## Extracted information
-- the loops of the two ports, re-read through pvKeyOf (definitionally equal)
def pvSeed (kt : List (Int × Int)) : PySem.Dict String Int :=
  kt.foldl (fun d x => d.insert (pvKeyOf x) 0) PySem.Dict.empty

def pvD1 (kt : List (Int × Int)) (cl : List Int) : PySem.Dict String Int :=
  cl.foldl (fun d a => kt.foldl (fun d k => if k.1 ≤ a ∧ a ≤ k.2 then d.modify (pvKeyOf k) 0 (· + 1) else d) d) (pvSeed kt)

def pvVal (cl : List Int) (k : Int × Int) : Int :=
  max ((pyBisectRight (PySem.List.sorted cl id) k.2 : Int) - (pyBisectLeft (PySem.List.sorted cl id) k.1 : Int)) 0

def pvCounts (kt : List (Int × Int)) (cl : List Int) : PySem.Dict String Int :=
  kt.foldl (fun d k => d.insert (pvKeyOf k) (d.getD (pvKeyOf k) 0 + pvVal cl k)) PySem.Dict.empty

theorem A_unfold (kt : List (Int × Int)) (cl : List Int) :
    create_chol_distribution kt cl =
      ((pvD1 kt cl).keys.foldl (fun d k => if d.getD k 0 == 0 then d.erase k else d) (pvD1 kt cl)).items := by
  rfl

theorem B_unfold (kt : List (Int × Int)) (cl : List Int) :
    create_chol_distribution_alt kt cl = (pvCounts kt cl).items.filter (fun p => p.2 != 0) := by
  rfl

-- the clamped bisect difference is exactly the in-range count over chol_list
theorem pvVal_eq_count (cl : List Int) (k : Int × Int) :
    pvVal cl k = (cl.countP (fun a => decide (k.1 ≤ a ∧ a ≤ k.2)) : Int) := by
  have hs : List.Pairwise (· ≤ ·) (PySem.List.sorted cl id) := by
    simpa using PySem.List.sorted_pairwise cl id
  have hperm : (PySem.List.sorted cl id).Perm cl := PySem.List.sorted_perm cl id false
  unfold pvVal
  rw [pyBisectRight_eq, pyBisectLeft_eq,
    bisect_range_count (PySem.List.sorted cl id) k.1 k.2
      (bisectLeft_eq_countP _ k.1 hs) (bisectRight_eq_countP _ k.2 hs)]
  congr 1
  exact hperm.countP_eq _

-- the dict A has built after its counting loops is B's dict
theorem d1_eq_counts (kt : List (Int × Int)) (cl : List Int) : pvD1 kt cl = pvCounts kt cl := by
  have hd0keys : (pvSeed kt).keys = PySem.Set.update (PySem.Dict.empty : PySem.Dict String Int).keys (kt.map pvKeyOf) :=
    PySem.Dict.keys_foldl_insert_key kt pvKeyOf (fun _ _ => 0) PySem.Dict.empty
  have hckeys : (pvCounts kt cl).keys = PySem.Set.update (PySem.Dict.empty : PySem.Dict String Int).keys (kt.map pvKeyOf) :=
    PySem.Dict.keys_foldl_insert_key kt pvKeyOf (fun d k => d.getD (pvKeyOf k) 0 + pvVal cl k) PySem.Dict.empty
  have hcont : ∀ k ∈ kt, (pvSeed kt).contains (pvKeyOf k) = true := by
    intro k hk
    rw [PySem.Dict.contains_eq_decide_mem_keys, hd0keys]
    simp only [decide_eq_true_eq]
    rw [PySem.Set.mem_update]
    exact Or.inr (List.mem_map_of_mem hk)
  have hkeys10 : (pvD1 kt cl).keys = (pvSeed kt).keys := keys_outer cl kt (pvSeed kt) hcont
  have hnd0 : (pvSeed kt).keys.Nodup :=
    PySem.Dict.nodup_keys_foldl_insert_key kt pvKeyOf (fun _ _ => 0) PySem.Dict.empty PySem.Dict.nodup_keys_empty
  have hnd1 : (pvD1 kt cl).keys.Nodup := by rw [hkeys10]; exact hnd0
  have hndc : (pvCounts kt cl).keys.Nodup :=
    PySem.Dict.nodup_keys_foldl_insert_key kt pvKeyOf _ PySem.Dict.empty PySem.Dict.nodup_keys_empty
  have hgetD : ∀ key, (pvD1 kt cl).getD key 0 = (pvCounts kt cl).getD key 0 := by
    intro key
    unfold pvD1 pvCounts
    rw [getD_outer cl kt (pvSeed kt) key]
    unfold pvSeed
    rw [getD_seed_zero kt PySem.Dict.empty (fun key => PySem.Dict.getD_empty key 0) key,
      exchange kt cl key,
      getD_acc (pvVal cl) kt PySem.Dict.empty key,
      PySem.Dict.getD_empty]
    simp only [pvVal_eq_count]
  apply PySem.Dict.ext
  rw [PySem.Dict.items_eq_map_keys (pvD1 kt cl) hnd1 0, PySem.Dict.items_eq_map_keys (pvCounts kt cl) hndc 0,
    hkeys10, hd0keys, ← hckeys]
  exact List.map_congr_left (fun key _ => by rw [hgetD])

theorem d1_nodup (kt : List (Int × Int)) (cl : List Int) : (pvD1 kt cl).keys.Nodup := by
  have hd0keys : (pvSeed kt).keys = PySem.Set.update (PySem.Dict.empty : PySem.Dict String Int).keys (kt.map pvKeyOf) :=
    PySem.Dict.keys_foldl_insert_key kt pvKeyOf (fun _ _ => 0) PySem.Dict.empty
  have hcont : ∀ k ∈ kt, (pvSeed kt).contains (pvKeyOf k) = true := by
    intro k hk
    rw [PySem.Dict.contains_eq_decide_mem_keys, hd0keys]
    simp only [decide_eq_true_eq]
    rw [PySem.Set.mem_update]
    exact Or.inr (List.mem_map_of_mem hk)
  have hkeys10 : (pvD1 kt cl).keys = (pvSeed kt).keys := keys_outer cl kt (pvSeed kt) hcont
  rw [hkeys10]
  exact PySem.Dict.nodup_keys_foldl_insert_key kt pvKeyOf (fun _ _ => 0) PySem.Dict.empty PySem.Dict.nodup_keys_empty

-- ===== VERDICT (by name: the statement is the Claim_ definition above) =====
theorem create_chol_distribution_spec : Claim_equal_create_chol_distribution := by
  intro kt cl _
  unfold Spec_create_chol_distribution
  rw [A_unfold, B_unfold, erase_fold_filter (pvD1 kt cl).keys (pvD1 kt cl) (d1_nodup kt cl),
    ← d1_eq_counts]
  apply List.filter_congr
  intro p hp
  have hmem : p.1 ∈ (pvD1 kt cl).keys := PySem.Dict.mem_keys_of_mem_items (pvD1 kt cl) hp
  simp [hmem, bne]
-- pv_equiv track=rewrite | github.com/wfishell/Imperfect_Information_Automata_Learning | src/consistency_checker.py | update_prefs
-- ===== SOURCE A (Python) =====
-- def update_prefs(prefs: list, updates: dict) -> list:
--     """Apply LLM re-query results to the preference list."""
--     updated = []
--     update_set = set(updates.keys())
--     reverse_set = {(j, i) for i, j in update_set}
--
--     for p in prefs:
--         key = (p["i"], p["j"])
--         if key in update_set:
--             new_pref = updates[key]
--             if new_pref not in (1, -1, 0):
--                 new_pref = 0
--             updated.append({**p, "pref": new_pref})
--         elif key in reverse_set:
--             # Update the reverse entry too
--             fwd = (p["j"], p["i"])
--             new_pref = -updates[fwd]
--             updated.append({**p, "pref": new_pref})
--         else:
--             updated.append(p)
--     return updated
-- ===== SOURCE B (Python) =====
-- def update_prefs(prefs: list, updates: dict) -> list:
--     """Apply LLM re-query results (update-driven: index positions by key, patch per update)."""
--     index = {}
--     for pos, p in enumerate(prefs):
--         key = (p["i"], p["j"])
--         index[key] = index.get(key, []) + [pos]
--     out = list(prefs)
--     direct = set()
--     for (i, j), v in updates.items():
--         for pos in index.get((i, j), []):
--             out[pos] = {**prefs[pos], "pref": v if v in (1, -1, 0) else 0}
--             direct.add(pos)
--     for (i, j), v in updates.items():
--         for pos in index.get((j, i), []):
--             if pos not in direct:
--                 out[pos] = {**prefs[pos], "pref": -v}
--     return out
-- ===== Notes on version B (the rewrite author's own statement) =====
-- stated objective: alternative
-- what changed: B inverts the traversal: instead of scanning prefs and testing each entry against two key sets, it builds a position index of prefs keyed by (i,j), copies prefs, and then iterates over the updates, patching the indexed positions in two staged passes (direct updates first, marking their positions, then reverse updates on unmarked positions).
import Mathlib
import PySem

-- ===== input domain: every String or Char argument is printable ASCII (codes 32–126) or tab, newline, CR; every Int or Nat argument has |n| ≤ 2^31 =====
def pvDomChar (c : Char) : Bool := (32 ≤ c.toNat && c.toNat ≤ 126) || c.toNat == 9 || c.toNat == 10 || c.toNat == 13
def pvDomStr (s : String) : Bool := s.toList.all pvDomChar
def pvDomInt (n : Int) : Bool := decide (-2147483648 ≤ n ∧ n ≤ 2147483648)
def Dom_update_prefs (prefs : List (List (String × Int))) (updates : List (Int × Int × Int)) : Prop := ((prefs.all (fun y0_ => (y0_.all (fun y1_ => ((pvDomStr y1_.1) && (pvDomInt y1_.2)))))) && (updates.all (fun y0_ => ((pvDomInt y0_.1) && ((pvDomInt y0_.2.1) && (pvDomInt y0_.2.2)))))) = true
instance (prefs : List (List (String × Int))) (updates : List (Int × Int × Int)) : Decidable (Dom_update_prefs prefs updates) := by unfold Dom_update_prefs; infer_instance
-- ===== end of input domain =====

## Exercise description
Copy exactly the lines above, starting at the opening line and finishing at the line in which "cl.foldl (fun d" occurs.

## Exercise output
-- the loops of the two ports, re-read through pvKeyOf (definitionally equal)
def pvSeed (kt : List (Int × Int)) : PySem.Dict String Int :=
  kt.foldl (fun d x => d.insert (pvKeyOf x) 0) PySem.Dict.empty

def pvD1 (kt : List (Int × Int)) (cl : List Int) : PySem.Dict String Int :=
  cl.foldl (fun d a => kt.foldl (fun d k => if k.1 ≤ a ∧ a ≤ k.2 then d.modify (pvKeyOf k) 0 (· + 1) else d) d) (pvSeed kt)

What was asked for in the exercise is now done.